See, also, Banks v. State (Ala.), 93 So. 293; State v. Turner, 82 Kan. 787, 136 Am. St. 129, and note, pp. 135-163, 109 Pac. 654; note to State v. Edwards, 59 L. R. A. 465; note to Weeks v. United States, L. R. A. 1915B, 834; note to Blackburg v. Beam, L. R. A. 1916E, 715, 7 2d Dec. Dig., secs. 393 (2), 394, 395, Criminal Law; Am. Dig., vol. 11A, 1920, 1921, see. 395, Criminal Law; People v. Le Doux, 155 Cal. 535, 102 Pac. 517; State v. Laundy, 103 Or. 443, 204 Pac. 958, at 975; Gindrat v. People, 138 Ill. 103, 27 N. E. 1085; Siebert v. People, 143 Ill. 583, 32 N. E. 431; Trask v. People, 151 Ill. 523, 38 N. E. 248; Wigmore, Using Evidence Obtained by Illegal Search and Seizure, American Bar Assn. Journal, August, 1922.
An application for the return of papers unlawfully seized creates a collateral issue, whether made prior to or at the time of the trial of the person against whom such papers are sought to be introduced in evidence. A proceeding for the recovery of papers wrongfully taken is of a civil nature, and under our procedure is no part of a criminal action. Evidence, if competent and relevant, is admissible irrespective of the manner in which it was obtained. If a defendant is entitled to the possession of papers which have been illegally seized and are about to be used in evidence against him, he has his remedy in an independent proceeding.
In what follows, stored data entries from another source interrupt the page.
-- pv_equiv track=rewrite | github.com/jasdepw/online-judge | Exhaustive search_Question_1.py | solution
-- ===== SOURCE A (Python) =====
-- def solution(answers):
--     answer = []
--     supoja1 = [1, 2, 3, 4, 5]
--     supoja2 = [2, 1, 2, 3, 2, 4, 2, 5]
--     supoja3 = [3, 3, 1, 1, 2, 2, 4, 4, 5, 5]
--     cc = [0, 0, 0]
--
--     for i in range(len(answers)):
--         n1 = 5
--         if answers[i] == supoja1[i%n1]:
--             cc[0] += 1
--
--     for j in range(len(answers)):
--         n2 = 8
--         if answers[j] == supoja2[j%n2]:
--             cc[1] += 1
--
--     for k in range(len(answers)):
--         n3 = 10
--         if answers[k] == supoja3[k%n3]:
--             cc[2] += 1
--
--     m_sp = max(cc)
--
--     for i in range(0, 3):
--         if cc[i] == m_sp:
--             answer.append(i+1)
--
--     return answer
-- ===== SOURCE B (Python) =====
-- def solution(answers):
--     # Hash index: count occurrences of each (position mod 40, answer) pair once
--     # (40 = lcm of the three pattern periods), then score each pattern by 40 lookups.
--     freq = {}
--     for i, a in enumerate(answers):
--         key = (i % 40, a)
--         freq[key] = freq.get(key, 0) + 1
--     patterns = [[1, 2, 3, 4, 5],
--                 [2, 1, 2, 3, 2, 4, 2, 5],
--                 [3, 3, 1, 1, 2, 2, 4, 4, 5, 5]]
--     cc = [sum(freq.get((r, p[r % len(p)]), 0) for r in range(40)) for p in patterns]
--     m = max(cc)
--     return [i + 1 for i, c in enumerate(cc) if c == m]
-- ===== Notes on version B (the rewrite author's own statement) =====
-- stated objective: alternative
-- what changed: B builds a frequency dictionary keyed by (index mod 40, answer) in one pass (40 = lcm of the pattern periods) and then scores each pattern by 40 dictionary lookups, so the per-element comparisons against the patterns disappear, replacing A's three unrolled index loops that compare every answer against a hardcoded pattern entry.
import Mathlib
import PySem

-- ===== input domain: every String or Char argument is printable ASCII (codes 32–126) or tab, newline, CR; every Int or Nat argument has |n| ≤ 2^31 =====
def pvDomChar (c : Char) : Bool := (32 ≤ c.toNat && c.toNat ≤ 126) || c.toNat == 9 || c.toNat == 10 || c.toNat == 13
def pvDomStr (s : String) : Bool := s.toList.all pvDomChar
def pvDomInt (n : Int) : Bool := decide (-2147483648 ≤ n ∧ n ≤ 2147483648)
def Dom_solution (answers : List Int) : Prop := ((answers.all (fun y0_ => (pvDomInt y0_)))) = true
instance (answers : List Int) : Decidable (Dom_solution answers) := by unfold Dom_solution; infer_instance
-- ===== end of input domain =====

-- B replaces A's three pattern-comparison loops by a frequency dictionary keyed by
-- (index mod 40, answer) built in one pass, each pattern then scored by 40 dictionary lookups;
-- equality of the return values is proved.

-- ===== PORT A =====
-- answers[i] and supoja[i % n] are always in range, so pyGetD is exact here.
def solution (answers : List Int) : List Int :=
  let supoja1 : List Int := [1, 2, 3, 4, 5]
  let supoja2 : List Int := [2, 1, 2, 3, 2, 4, 2, 5]
  let supoja3 : List Int := [3, 3, 1, 1, 2, 2, 4, 4, 5, 5]
  let n : Int := PySem.List.len answers
  let cc0 : Int := (PySem.List.pyRange 0 n 1).foldl
    (fun c i => if PySem.List.pyGetD answers i 0 = PySem.List.pyGetD supoja1 (PySem.Int.mod i 5) 0 then c + 1 else c) 0
  let cc1 : Int := (PySem.List.pyRange 0 n 1).foldl
    (fun c j => if PySem.List.pyGetD answers j 0 = PySem.List.pyGetD supoja2 (PySem.Int.mod j 8) 0 then c + 1 else c) 0
  let cc2 : Int := (PySem.List.pyRange 0 n 1).foldl
    (fun c k => if PySem.List.pyGetD answers k 0 = PySem.List.pyGetD supoja3 (PySem.Int.mod k 10) 0 then c + 1 else c) 0
  let cc : List Int := [cc0, cc1, cc2]
  let m_sp : Int := (PySem.List.max? cc (fun x => x)).getD 0   -- max(cc); cc is nonempty, so exact
  (PySem.List.pyRange 0 3 1).foldl
    (fun ans i => if PySem.List.pyGetD cc i 0 = m_sp then ans ++ [i + 1] else ans) []

-- ===== PORT B =====
def solution_alt (answers : List Int) : List Int :=
  let freq : PySem.Dict (Int × Int) Int :=
    (PySem.List.enumerate answers 0).foldl
      (fun d ia =>
        let key : Int × Int := (PySem.Int.mod ia.1 40, ia.2)
        d.insert key (d.getD key 0 + 1))
      PySem.Dict.empty
  let patterns : List (List Int) :=
    [[1, 2, 3, 4, 5], [2, 1, 2, 3, 2, 4, 2, 5], [3, 3, 1, 1, 2, 2, 4, 4, 5, 5]]
  let cc : List Int := patterns.map (fun p =>
    ((PySem.List.pyRange 0 40 1).map (fun r =>
      freq.getD (r, PySem.List.pyGetD p (PySem.Int.mod r (PySem.List.len p)) 0) 0)).sum)
  let m : Int := (PySem.List.max? cc (fun x => x)).getD 0   -- max(cc); cc is nonempty, so exact
  (PySem.List.enumerate cc 0).filterMap (fun ic => if ic.2 = m then some (ic.1 + 1) else none)

-- ===== PRECONDITION & SPEC =====
def Spec_solution (answers : List Int) (out : List Int) : Prop := out = solution_alt answers
instance (answers : List Int) (out : List Int) : Decidable (Spec_solution answers out) := by unfold Spec_solution; infer_instance

-- ===== CLAIM (what is proved, stated in full; the proofs are below) =====
def Claim_equal_solution : Prop := ∀ (answers : List Int), Dom_solution answers → Spec_solution answers (solution answers)

-- ===== LEMMAS AND PROOFS =====

-- the 0/1-indicator sum over the 40 residues picks out exactly the residue of s
lemma indicator_sum (v : Int → Int) (s a : Int) (hs : 0 ≤ s)
    (hv : ∀ i : Int, 0 ≤ i → v (PySem.Int.mod i 40) = v i) :
    ((PySem.List.pyRange 0 40 1).map
      (fun r => if (PySem.Int.mod s 40, a) = (r, v r) then (1:Int) else 0)).sum
    = if a = v s then 1 else 0 := by
  have hsum := PySem.List.sum_map_ite_one_zero
    (fun r : Int => decide ((PySem.Int.mod s 40, a) = (r, v r))) (PySem.List.pyRange 0 40 1)
  simp only [decide_eq_true_eq] at hsum
  rw [hsum]
  have hm0 : 0 ≤ PySem.Int.mod s 40 := PySem.Int.mod_nonneg s (by norm_num)
  have hm40 : PySem.Int.mod s 40 < 40 := PySem.Int.mod_lt s (by norm_num)
  have hmem : PySem.Int.mod s 40 ∈ PySem.List.pyRange 0 40 1 :=
    PySem.List.mem_pyRange_one.mpr ⟨hm0, hm40⟩
  have hvm : v (PySem.Int.mod s 40) = v s := hv s hs
  by_cases h : a = v s
  · have hcongr : (PySem.List.pyRange 0 40 1).countP
        (fun r : Int => decide ((PySem.Int.mod s 40, a) = (r, v r)))
        = (PySem.List.pyRange 0 40 1).countP (· == PySem.Int.mod s 40) := by
      apply List.countP_congr
      intro x _
      simp only [decide_eq_true_eq, beq_iff_eq, Prod.mk.injEq]
      constructor
      · rintro ⟨h1, _⟩; omega
      · rintro h1; subst h1; exact ⟨rfl, by rw [hvm, ← h]⟩
    rw [hcongr, ← List.count_eq_countP,
        List.count_eq_one_of_mem (PySem.List.nodup_pyRange_one 0 40) hmem]
    simp [h]
  · have hzero : (PySem.List.pyRange 0 40 1).countP
        (fun r : Int => decide ((PySem.Int.mod s 40, a) = (r, v r))) = 0 := by
      rw [List.countP_eq_zero]
      intro x _
      simp only [decide_eq_true_eq, Prod.mk.injEq, not_and]
      intro h1
      subst h1
      rw [hvm]
      exact fun hh => h hh
    rw [hzero]
    simp [h]

-- master lemma: the sum of counter lookups over the 40 residues equals the match count
lemma master (v : Int → Int) (hv : ∀ i : Int, 0 ≤ i → v (PySem.Int.mod i 40) = v i) :
    ∀ (answers : List Int) (s : Int), 0 ≤ s →
    ((PySem.List.pyRange 0 40 1).map (fun r =>
        (((PySem.List.enumerate answers s).map (fun ia => (PySem.Int.mod ia.1 40, ia.2))).count (r, v r) : Int))).sum
    = ((PySem.List.enumerate answers s).countP (fun ia => ia.2 = v ia.1) : Int) := by
  intro answers
  induction answers with
  | nil =>
    intro s hs
    simp [PySem.List.enumerate_nil, List.map_const']
  | cons a rest ih =>
    intro s hs
    rw [PySem.List.enumerate_cons]
    simp only [List.map_cons, List.countP_cons, List.count_cons]
    push_cast
    have hsplit : (List.map (fun r =>
        ((((PySem.List.enumerate rest (s + 1)).map (fun ia => (PySem.Int.mod ia.1 40, ia.2))).count (r, v r) : Int)
          + if ((PySem.Int.mod s 40, a) == (r, v r)) = true then (1:Int) else 0)) (PySem.List.pyRange 0 40 1)).sum
        = (List.map (fun r =>
            ((((PySem.List.enumerate rest (s + 1)).map (fun ia => (PySem.Int.mod ia.1 40, ia.2))).count (r, v r) : Int)))
            (PySem.List.pyRange 0 40 1)).sum
        + (List.map (fun r => if ((PySem.Int.mod s 40, a) == (r, v r)) = true then (1:Int) else 0)
            (PySem.List.pyRange 0 40 1)).sum :=
      PySem.List.sum_map_add_int _ _ _
    rw [hsplit, ih (s + 1) (by omega)]
    have hind := indicator_sum v s a hs hv
    simp only [beq_iff_eq]
    rw [hind]
    simp

-- per-pattern equality of A's loop count and B's sum of dictionary lookups
lemma cc_eq (p : List Int) (L : Int) (hpos : 0 < L) (hdvd : L ∣ 40) (answers : List Int) :
    (PySem.List.pyRange 0 (PySem.List.len answers) 1).foldl
      (fun c i => if PySem.List.pyGetD answers i 0 = PySem.List.pyGetD p (PySem.Int.mod i L) 0 then c + 1 else c) (0:Int)
    = ((PySem.List.pyRange 0 40 1).map (fun r =>
        ((PySem.List.enumerate answers 0).foldl
          (fun d ia =>
            let key : Int × Int := (PySem.Int.mod ia.1 40, ia.2)
            d.insert key (d.getD key 0 + 1))
          PySem.Dict.empty).getD (r, PySem.List.pyGetD p (PySem.Int.mod r L) 0) 0)).sum := by
  have hv : ∀ i : Int, 0 ≤ i →
      PySem.List.pyGetD p (PySem.Int.mod (PySem.Int.mod i 40) L) 0
        = PySem.List.pyGetD p (PySem.Int.mod i L) 0 := by
    intro i _
    rw [PySem.Int.mod_eq_emod_of_pos hpos, PySem.Int.mod_eq_emod_of_pos (by norm_num : (0:Int) < 40),
        PySem.Int.mod_eq_emod_of_pos hpos, Int.emod_emod_of_dvd i hdvd]
  -- B side: each dictionary lookup is a count of the key in the mapped index/answer list
  have hB : (fun r : Int =>
      ((PySem.List.enumerate answers 0).foldl
        (fun d ia =>
          let key : Int × Int := (PySem.Int.mod ia.1 40, ia.2)
          d.insert key (d.getD key 0 + 1))
        PySem.Dict.empty).getD (r, PySem.List.pyGetD p (PySem.Int.mod r L) 0) 0)
      = (fun r : Int =>
        (((PySem.List.enumerate answers 0).map (fun ia => (PySem.Int.mod ia.1 40, ia.2))).count
          (r, PySem.List.pyGetD p (PySem.Int.mod r L) 0) : Int)) := by
    funext r
    rw [← List.foldl_map (f := fun ia : Int × Int => (PySem.Int.mod ia.1 40, ia.2))
          (g := fun (d : PySem.Dict (Int × Int) Int) k => d.insert k (d.getD k 0 + 1)),
        PySem.Dict.getD_foldl_insert_add_one]
    simp [PySem.Dict.getD_empty]
  rw [hB, master (fun i => PySem.List.pyGetD p (PySem.Int.mod i L) 0) hv answers 0 le_rfl]
  -- A side: the index loop is a countP over enumerate
  rw [PySem.List.enumerate_eq_map_pyRange answers 0, List.countP_map]
  have := PySem.List.foldl_count_if
    (fun j : Int => decide (PySem.List.pyGetD answers j 0 = PySem.List.pyGetD p (PySem.Int.mod j L) 0))
    (PySem.List.pyRange 0 (PySem.List.len answers) 1) 0
  simp only [decide_eq_true_eq] at this
  rw [this]
  simp only [zero_add, Function.comp_def]

lemma tail_eq (a b c m : Int) :
    (PySem.List.pyRange 0 3 1).foldl
      (fun ans i => if PySem.List.pyGetD [a, b, c] i 0 = m then ans ++ [i + 1] else ans) ([] : List Int)
    = (PySem.List.enumerate [a, b, c] 0).filterMap (fun ic => if ic.2 = m then some (ic.1 + 1) else none) := by
  have h3 : PySem.List.pyRange 0 3 1 = [0, 1, 2] := by decide
  rw [h3]
  simp only [List.foldl, PySem.List.enumerate_cons, PySem.List.enumerate_nil, List.filterMap]
  norm_num [PySem.List.pyGetD, PySem.List.pyGet?, PySem.List.pyIdx?]
  simp only [show Int.toNat 2 = 2 from rfl, List.getElem_cons_succ, List.getElem_cons_zero]
  split_ifs <;> rfl

-- ===== VERDICT (by name: the statement is the Claim_ definition above) =====
theorem solution_spec : Claim_equal_solution := by
  intro answers _
  show solution answers = solution_alt answers
  simp only [solution, solution_alt, List.map]
  rw [cc_eq [1,2,3,4,5] 5 (by norm_num) (by norm_num) answers,
      cc_eq [2,1,2,3,2,4,2,5] 8 (by norm_num) (by norm_num) answers,
      cc_eq [3,3,1,1,2,2,4,4,5,5] 10 (by norm_num) (by norm_num) answers]
  norm_num [PySem.List.len_eq]
  exact tail_eq _ _ _ _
*407The conclusion necessarily follows that if the applications made by appellants for the return of the papers taken from the Myers’ residence are to be considered at all, they must be regarded as relating to an independent proceeding, and the action of the court thereon cannot be reviewed on appeal in a criminal action. The motion to strike that portion of the transcript which contains the proceedings had upon said applications should be sustained, and error cannot be predicated upon the action of the court in admitting in evidence state’s exhibit No. 4, and in permitting witness White to testify in relation thereto.
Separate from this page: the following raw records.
-- pv_equiv track=rewrite | github.com/cod2048/Algorithm_auto | 프로그래머스/2/60057. 문자열 압축/문자열 압축.py | solution
-- ===== SOURCE A (Python) =====
-- def solution(s):
--     answer = len(s)
--     # 문자열길이의 절반 + 1까지 반복이 가능한지 검사
--     # 제일 짧은 변수를 문자열 길이로 초기화
--     # 더 짧은걸 찾으면 갱신
--     for x in range(1, len(s) // 2 + 1):
--         comp_len = 0
--         comp = ''
--         cnt = 1
--         for i in range(0, len(s) + 1, x):
--             tmp = s[i:i + x]
--             if comp == tmp:
--                 cnt += 1
--             elif comp != tmp:
--                 comp_len += len(tmp)
--                 if cnt > 1:
--                     comp_len += len(str(cnt))
--                 cnt = 1
--                 comp = tmp
--         answer = min(answer, comp_len)
--
--     return answer
-- ===== SOURCE B (Python) =====
-- def solution(s):
--     n = len(s)
--     best = n
--     for x in range(1, n // 2 + 1):
--         q, r = divmod(n, x)
--         # boundary j (1 <= j < q) is a "break" iff full chunk j-1 differs from
--         # full chunk j, detected by comparing s with its x-shift character-wise
--         breaks = [j for j in range(1, q)
--                   if any(s[i] != s[i + x] for i in range((j - 1) * x, j * x))]
--         pts = [0] + breaks + [q]
--         total = r + sum(x + (len(str(b - a)) if b - a > 1 else 0)
--                         for a, b in zip(pts, pts[1:]))
--         if total < best:
--             best = total
--     return best
-- ===== Notes on version B (the rewrite author's own statement) =====
-- stated objective: alternative
-- what changed: A slices the string into chunks and streams them through (comp, cnt, comp_len) run-length state with a sentinel flush; B builds no chunk strings at all: it finds run boundaries by comparing s with its x-shift character-wise, collects the break positions, and sums closed-form run costs over consecutive differences of the breakpoint list.
import Mathlib
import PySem

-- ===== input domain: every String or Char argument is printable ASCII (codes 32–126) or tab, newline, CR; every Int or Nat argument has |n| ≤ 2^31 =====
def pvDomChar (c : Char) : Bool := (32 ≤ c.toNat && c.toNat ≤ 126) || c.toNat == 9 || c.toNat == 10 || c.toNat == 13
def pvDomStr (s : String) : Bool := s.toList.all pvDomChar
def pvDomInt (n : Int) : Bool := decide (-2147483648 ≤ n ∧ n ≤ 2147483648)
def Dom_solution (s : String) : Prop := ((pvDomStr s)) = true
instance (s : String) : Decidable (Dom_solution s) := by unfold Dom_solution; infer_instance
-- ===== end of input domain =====

-- B replaces A's chunk-slicing run-length stream (comp, cnt, comp_len with sentinel flush) by a
-- breakpoint computation: character-wise comparison of s with its x-shift finds the run boundaries,
-- and the total is summed from consecutive differences of the breakpoint list; objective: alternative.

-- ===== PORT A =====
-- one step of A's inner loop: state = (comp, cnt, comp_len), incoming chunk = tmp
def stepA (st : String × Int × Int) (tmp : String) : String × Int × Int :=
  if st.1 == tmp then (st.1, st.2.1 + 1, st.2.2)
  else (tmp, 1, st.2.2 + PySem.Str.len tmp
    + (if st.2.1 > 1 then PySem.Str.len (PySem.Int.toStr st.2.1) else 0))

-- A's inner loop for one chunk size x: comp_len after the fold over i in range(0, len(s)+1, x)
def innerA (s : String) (x : Int) : Int :=
  ((PySem.List.pyRange 0 (PySem.Str.len s + 1) x).foldl
    (fun st i => stepA st (PySem.Str.slice s (some i) (some (i + x)))) ("", 1, 0)).2.2

def solution (s : String) : Int :=
  (PySem.List.pyRange 1 (PySem.Int.floordiv (PySem.Str.len s) 2 + 1) 1).foldl
    (fun answer x => min answer (innerA s x)) (PySem.Str.len s)

-- ===== PORT B =====
-- any(s[i] != s[i + x] for i in range((j - 1) * x, j * x))
def chunkNeqB (s : String) (x j : Int) : Bool :=
  (PySem.List.pyRange ((j - 1) * x) (j * x) 1).any
    (fun i => !(PySem.Str.pyGet? s i == PySem.Str.pyGet? s (i + x)))

-- B's inner computation for one chunk size x: breakpoint list, then the closed-form sum over
-- consecutive differences of pts = [0] + breaks + [q]
def innerB (s : String) (x : Int) : Int :=
  let q := PySem.Int.floordiv (PySem.Str.len s) x
  let r := PySem.Int.mod (PySem.Str.len s) x
  let breaks := (PySem.List.pyRange 1 q 1).filter (fun j => chunkNeqB s x j)
  let pts : List Int := 0 :: (breaks ++ [q])
  r + ((pts.zip (PySem.List.slice pts (some 1) none)).map
        (fun ab => x + (if ab.2 - ab.1 > 1 then PySem.Str.len (PySem.Int.toStr (ab.2 - ab.1)) else 0))).sum

def solution_alt (s : String) : Int :=
  (PySem.List.pyRange 1 (PySem.Int.floordiv (PySem.Str.len s) 2 + 1) 1).foldl
    (fun best x => let total := innerB s x; if total < best then total else best)
    (PySem.Str.len s)

-- ===== PRECONDITION & SPEC =====
def Spec_solution (s : String) (out : Int) : Prop := out = solution_alt s
instance (s : String) (out : Int) : Decidable (Spec_solution s out) := by unfold Spec_solution; infer_instance

-- ===== CLAIM (what is proved, stated in full; the proofs are below) =====
def Claim_equal_solution : Prop := ∀ (s : String), Dom_solution s → Spec_solution s (solution s)

-- ===== LEMMAS AND PROOFS =====

-- digit-count term charged for a run of length cnt
def digitsIf (cnt : Int) : Int :=
  if cnt > 1 then PySem.Str.len (PySem.Int.toStr cnt) else 0

-- characterisation of A's streaming state machine
def F : List String → String → Int → Int
  | [], _, _ => 0
  | c :: cs, comp, cnt =>
      if comp == c then F cs comp (cnt + 1)
      else PySem.Str.len c + digitsIf cnt + F cs c 1

-- reference value both sides are reduced to: run-length cost of a chunk list
def rleLen : List String → Int
  | [] => 0
  | c :: rest =>
      PySem.Str.len c
        + digitsIf (((rest.takeWhile (· == c)).length : Int) + 1)
        + rleLen (rest.dropWhile (· == c))
termination_by l => l.length
decreasing_by simpa using Nat.lt_succ_of_le (List.length_dropWhile_le _ _)

-- the chunk list [s[i:i+x] for i in range(0, n, x)]
def chunksB (s : String) (x : Int) : List String :=
  (PySem.List.pyRange 0 (PySem.Str.len s) x).map
    (fun i => PySem.Str.slice s (some i) (some (i + x)))

-- the k-th chunk of size X
def gch (s : String) (X k : ℕ) : String :=
  PySem.Str.slice s (some ((X * k : ℕ) : Int)) (some (((X * k : ℕ) : Int) + (X : ℕ)))

-- B's breakpoint list, structurally: positions p+1, p+2, … of adjacent-unequal pairs
def bks : List String → Int → List Int
  | [], _ => []
  | [_], _ => []
  | a :: b :: rest, p =>
      if a == b then bks (b :: rest) (p + 1) else (p + 1) :: bks (b :: rest) (p + 1)

-- B's closed-form sum over consecutive differences, structurally
def ptsSum (x : Int) : Int → List Int → Int
  | _, [] => 0
  | a, b :: rest => x + digitsIf (b - a) + ptsSum x b rest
Moreover, if the arrest was lawful, and if the papers in question were taken at the time of the arrest of appellant Myers, as testified to by White — and there is no direct testimony to the contrary — and were instrumentalities through which the crime charged against appellants were in part consummated, the seizure was not violative of the provisions of our constitution, the search being justifiable as an incident to the lawful arrest. (State v. Laundy, supra; 5 C. J. 434.) It was held in People v. Jakira, 118 Misc. 303, 193 N. Y. Supp. 306, that: “Property found in the possession of defendant at the time of his lawful arrest, and relevant and material to the prosecution, may be retained by the prosecution, and used against defendant on his trial, even though there were neither warrant of arrest nor warrant of search and seizure at the time the papers were taken.”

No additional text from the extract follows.